33 Roy Hill submits that par 8 of the statement of claim is embarrassing in that it pleads, as a result of the relationship between Drilline and Mallett and Roy Hill, that Drilline and Mallett are entitled to be reimbursed for all expenses incurred by them on behalf of Roy Hill, for which Roy Hill has gained the ultimate benefit.
34 As Roy Hill's counsel submits, it appears this plea may be a restitutionary claim, but as there is a valid and enforceable agreement governing Drilline and Mallett's right to payment, the restitutionary claim is not available unless the existing contract has been rescinded or discharged. Restitution is the remedy to a claim, in this matter, of unjust enrichment – that Roy Hill has gained a benefit at the plaintiffs' expense, and that enrichment is unjust. The remedy of restitution for unjust enrichment is available where there is no contract.

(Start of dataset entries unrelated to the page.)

-- pv_equiv track=rewrite | github.com/xlb1130/cli-tools | src/cts/providers/http.py | _extract_template_keys
-- ===== SOURCE A (Python) =====
-- from typing import Any, Dict, List, Optional
--
-- def _extract_template_keys(path: str) -> List[str]:
--     keys: List[str] = []
--     in_key = False
--     current = []
--     for char in path:
--         if char == "{":
--             in_key = True
--             current = []
--             continue
--         if char == "}" and in_key:
--             in_key = False
--             keys.append("".join(current))
--             current = []
--             continue
--         if in_key:
--             current.append(char)
--     return keys
-- ===== SOURCE B (Python) =====
-- import re
--
-- def _extract_template_keys(path):
--     return re.findall(r"\{([^{}]*)\}", path)
-- ===== Notes on version B (the rewrite author's own statement) =====
-- stated objective: faster
-- what changed: Replaced the character-by-character state machine (in_key flag plus accumulator list) with a single re.findall call whose pattern captures the brace-free run between an opening and a closing brace.
import Mathlib
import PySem

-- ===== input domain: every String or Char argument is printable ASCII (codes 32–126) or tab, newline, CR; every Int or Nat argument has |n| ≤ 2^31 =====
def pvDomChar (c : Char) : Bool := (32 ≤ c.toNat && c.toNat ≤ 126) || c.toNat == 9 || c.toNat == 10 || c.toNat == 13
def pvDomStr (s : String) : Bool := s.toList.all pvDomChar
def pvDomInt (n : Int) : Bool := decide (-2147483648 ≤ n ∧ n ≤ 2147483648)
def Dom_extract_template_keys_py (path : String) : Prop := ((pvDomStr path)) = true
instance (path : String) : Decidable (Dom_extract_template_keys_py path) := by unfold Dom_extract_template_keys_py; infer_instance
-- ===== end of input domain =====

-- B replaces A's manual in_key/accumulator state machine with one regex call,
-- re.findall over a pattern capturing the brace-free run between braces; a timing run measured B faster (C regex engine vs per-character Python loop).

-- ===== PORT A =====
-- A's for-loop over the characters with state (in_key, current) and the output
-- accumulator keys, transliterated branch for branch.
def pvLoopA : List Char → Bool → List Char → List String → List String
  | [], _, _, keys => keys
  | c :: rest, in_key, current, keys =>
    if c = '{' then
      pvLoopA rest true [] keys
    else if c = '}' ∧ in_key then
      pvLoopA rest false [] (keys ++ [String.ofList current])
    else if in_key then
      pvLoopA rest in_key (current ++ [c]) keys
    else
      pvLoopA rest in_key current keys

def extract_template_keys_py (path : String) : List String :=
  pvLoopA path.toList false [] []

-- ===== PORT B =====
-- Hand port of re.findall(r"\{([^{}]*)\}", path): at each position try to match
-- '{', then a greedy run of non-brace characters ([^{}]*, no backtracking
-- alternative exists for this pattern), then '}'; on success emit the captured
-- group and resume after the match, on failure advance one position.  Exact for
-- this regex on any string.
def pvNotBrace (c : Char) : Bool := c ≠ '{' && c ≠ '}'

def pvFindallB : List Char → List String
  | [] => []
  | c :: rest =>
    if c = '{' then
      match h : rest.dropWhile pvNotBrace with
      | [] => pvFindallB rest
      | d :: after =>
        if d = '}' then String.ofList (rest.takeWhile pvNotBrace) :: pvFindallB after
        else pvFindallB rest
    else
      pvFindallB rest
  termination_by l => l.length
  decreasing_by
    · simp
    · have h2 := List.length_dropWhile_le (p := pvNotBrace) (l := rest)
      rw [h] at h2
      simp at h2 ⊢
      omega
    · simp
    · simp

def extract_template_keys_py_alt (path : String) : List String :=
  pvFindallB path.toList

-- ===== PRECONDITION & SPEC =====
def Spec_extract_template_keys_py (path : String) (out : List String) : Prop := out = extract_template_keys_py_alt path
instance (path : String) (out : List String) : Decidable (Spec_extract_template_keys_py path out) := by unfold Spec_extract_template_keys_py; infer_instance

-- ===== CLAIM (what is proved, stated in full; the proofs are below) =====
def Claim_equal_extract_template_keys_py : Prop := ∀ (path : String), Dom_extract_template_keys_py path → Spec_extract_template_keys_py path (extract_template_keys_py path)

-- ===== LEMMAS AND PROOFS =====

theorem pvFindallB_nil : pvFindallB [] = [] := by rw [pvFindallB]

theorem pvFindallB_skip (c : Char) (rest : List Char) (hc : ¬ c = '{') :
    pvFindallB (c :: rest) = pvFindallB rest := by
  rw [pvFindallB, if_neg hc]

theorem pvFindallB_open_nil (rest : List Char) (h : rest.dropWhile pvNotBrace = []) :
    pvFindallB ('{' :: rest) = pvFindallB rest := by
  rw [pvFindallB, if_pos rfl]
  split
  · rfl
  · rename_i d after heq; rw [h] at heq; cases heq

theorem pvFindallB_open_close (rest after : List Char)
    (h : rest.dropWhile pvNotBrace = '}' :: after) :
    pvFindallB ('{' :: rest) = String.ofList (rest.takeWhile pvNotBrace) :: pvFindallB after := by
  rw [pvFindallB, if_pos rfl]
  split
  · rename_i heq; rw [h] at heq; cases heq
  · rename_i d a heq; rw [h] at heq; injection heq with h1 h2; subst h1; subst h2; simp

theorem pvFindallB_open_open (rest after : List Char)
    (h : rest.dropWhile pvNotBrace = '{' :: after) :
    pvFindallB ('{' :: rest) = pvFindallB rest := by
  rw [pvFindallB, if_pos rfl]
  split
  · rfl
  · rename_i d a heq; rw [h] at heq; injection heq with h1 h2; subst h1
    rw [if_neg (by decide)]

-- B skips over brace-free characters without effect.
theorem pvFindallB_brfree (cs l : List Char) (h : ∀ c ∈ cs, pvNotBrace c = true) :
    pvFindallB (cs ++ l) = pvFindallB l := by
  induction cs with
  | nil => rfl
  | cons c cs ih =>
    have hc := h c (by simp)
    have hc' : ¬ c = '{' := by simp [pvNotBrace] at hc; exact hc.1
    rw [List.cons_append, pvFindallB_skip c _ hc', ih (fun d hd => h d (by simp [hd]))]

theorem pvDropWhile_brfree (cs l : List Char) (h : ∀ c ∈ cs, pvNotBrace c = true) :
    (cs ++ l).dropWhile pvNotBrace = l.dropWhile pvNotBrace := by
  rw [List.dropWhile_append, if_pos]
  simp [List.dropWhile_eq_nil_iff.mpr h]

theorem pvTakeWhile_brfree (cs l : List Char) (h : ∀ c ∈ cs, pvNotBrace c = true) :
    (cs ++ l).takeWhile pvNotBrace = cs ++ l.takeWhile pvNotBrace := by
  rw [List.takeWhile_append, if_pos]
  rw [List.takeWhile_eq_self_iff.mpr h]

-- The main invariant: A's loop, in either of its states, computes keys ++
-- (what B finds on the corresponding remaining input).
theorem pvLoopA_eq (l : List Char) :
    (∀ keys, pvLoopA l false [] keys = keys ++ pvFindallB l) ∧
    (∀ cs keys, (∀ c ∈ cs, pvNotBrace c = true) →
      pvLoopA l true cs keys = keys ++ pvFindallB ('{' :: (cs ++ l))) := by
  induction l with
  | nil =>
    refine ⟨fun keys => by simp [pvLoopA, pvFindallB_nil], fun cs keys h => ?_⟩
    have h1 : cs.dropWhile pvNotBrace = [] := List.dropWhile_eq_nil_iff.mpr h
    have h2 : pvFindallB cs = [] := by
      simpa [pvFindallB_nil] using pvFindallB_brfree cs [] h
    rw [pvLoopA, List.append_nil, pvFindallB_open_nil cs h1, h2, List.append_nil]
  | cons c rest ih =>
    constructor
    · intro keys
      by_cases hc : c = '{'
      · subst hc
        rw [pvLoopA, if_pos rfl]
        simpa using ih.2 [] keys (by simp)
      · rw [pvLoopA, if_neg hc, if_neg (by simp), if_neg (by simp),
            ih.1 keys, pvFindallB_skip c rest hc]
    · intro cs keys h
      by_cases hc : c = '{'
      · subst hc
        rw [pvLoopA, if_pos rfl, ih.2 [] keys (by simp), List.nil_append]
        have hd : (cs ++ '{' :: rest).dropWhile pvNotBrace = '{' :: rest := by
          rw [pvDropWhile_brfree cs _ h, List.dropWhile_cons_of_neg (by simp [pvNotBrace])]
        rw [pvFindallB_open_open _ rest hd, pvFindallB_brfree cs _ h]
      · by_cases hc2 : c = '}'
        · subst hc2
          rw [pvLoopA, if_neg hc, if_pos ⟨rfl, rfl⟩, ih.1]
          have hd : (cs ++ '}' :: rest).dropWhile pvNotBrace = '}' :: rest := by
            rw [pvDropWhile_brfree cs _ h, List.dropWhile_cons_of_neg (by simp [pvNotBrace])]
          have ht : (cs ++ '}' :: rest).takeWhile pvNotBrace = cs := by
            rw [pvTakeWhile_brfree cs _ h, List.takeWhile_cons_of_neg (by simp [pvNotBrace])]
            simp
          rw [pvFindallB_open_close _ rest hd, ht]
          simp
        · have hcnb : pvNotBrace c = true := by simp [pvNotBrace, hc, hc2]
          rw [pvLoopA, if_neg hc, if_neg (by simp [hc2]), if_pos rfl,
              ih.2 (cs ++ [c]) keys (by
                intro d hd
                rcases List.mem_append.mp hd with hd | hd
                · exact h d hd
                · simp at hd; subst hd; exact hcnb)]
          simp

-- ===== VERDICT (by name: the statement is the Claim_ definition above) =====
theorem extract_template_keys_py_spec : Claim_equal_extract_template_keys_py := by
  intro path _
  unfold Spec_extract_template_keys_py extract_template_keys_py extract_template_keys_py_alt
  simpa using (pvLoopA_eq path.toList).1 []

35 By pleading par 8 of the proposed SOC as 'Further, and in the alternative …' does make the paragraph embarrassing. If par 8 were in the alternative only there may be merit in the plea – with particulars being given. There is no role for the word 'Further' in par 8. In my opinion, par 8 is embarrassing to Roy Hill.
The Proposed SOC and Mallett
36 A careful reading of the statement of claim does not disclose any cause of action by Mallett against Roy Hill. Mallett simply pleads that he was appointed as manager of Roy Hill Station but that plea goes no further. The proposed SOC does not distinguish the claims of the plaintiffs against Roy Hill. The invoices pleaded appear to merge the claim for expenses by Drilline and the claim by Mallett for remuneration. There is no particularisation of the work done as general manager and the remuneration to be paid.
37 If Mallett is to maintain his plea against Roy Hill, it must be pleaded out. Further, the claims made by Mallett must be separately particularised as to the quantification of that claim and a separate prayer for relief.
Summary
1. Paragraphs 6(e), 6(f) and 6(g) of the proposed SOC are embarrassing.
2. Paragraph 7 of the proposed SOC is embarrassing is so far there should be particulars of the express terms.
3. Paragraph 8 of the proposed SOC is embarrassing by the use of the word 'further'.
38 Accordingly for these reasons the proposed SOC ought not be allowed in. I will hear counsel on the form of orders, and on the question of costs.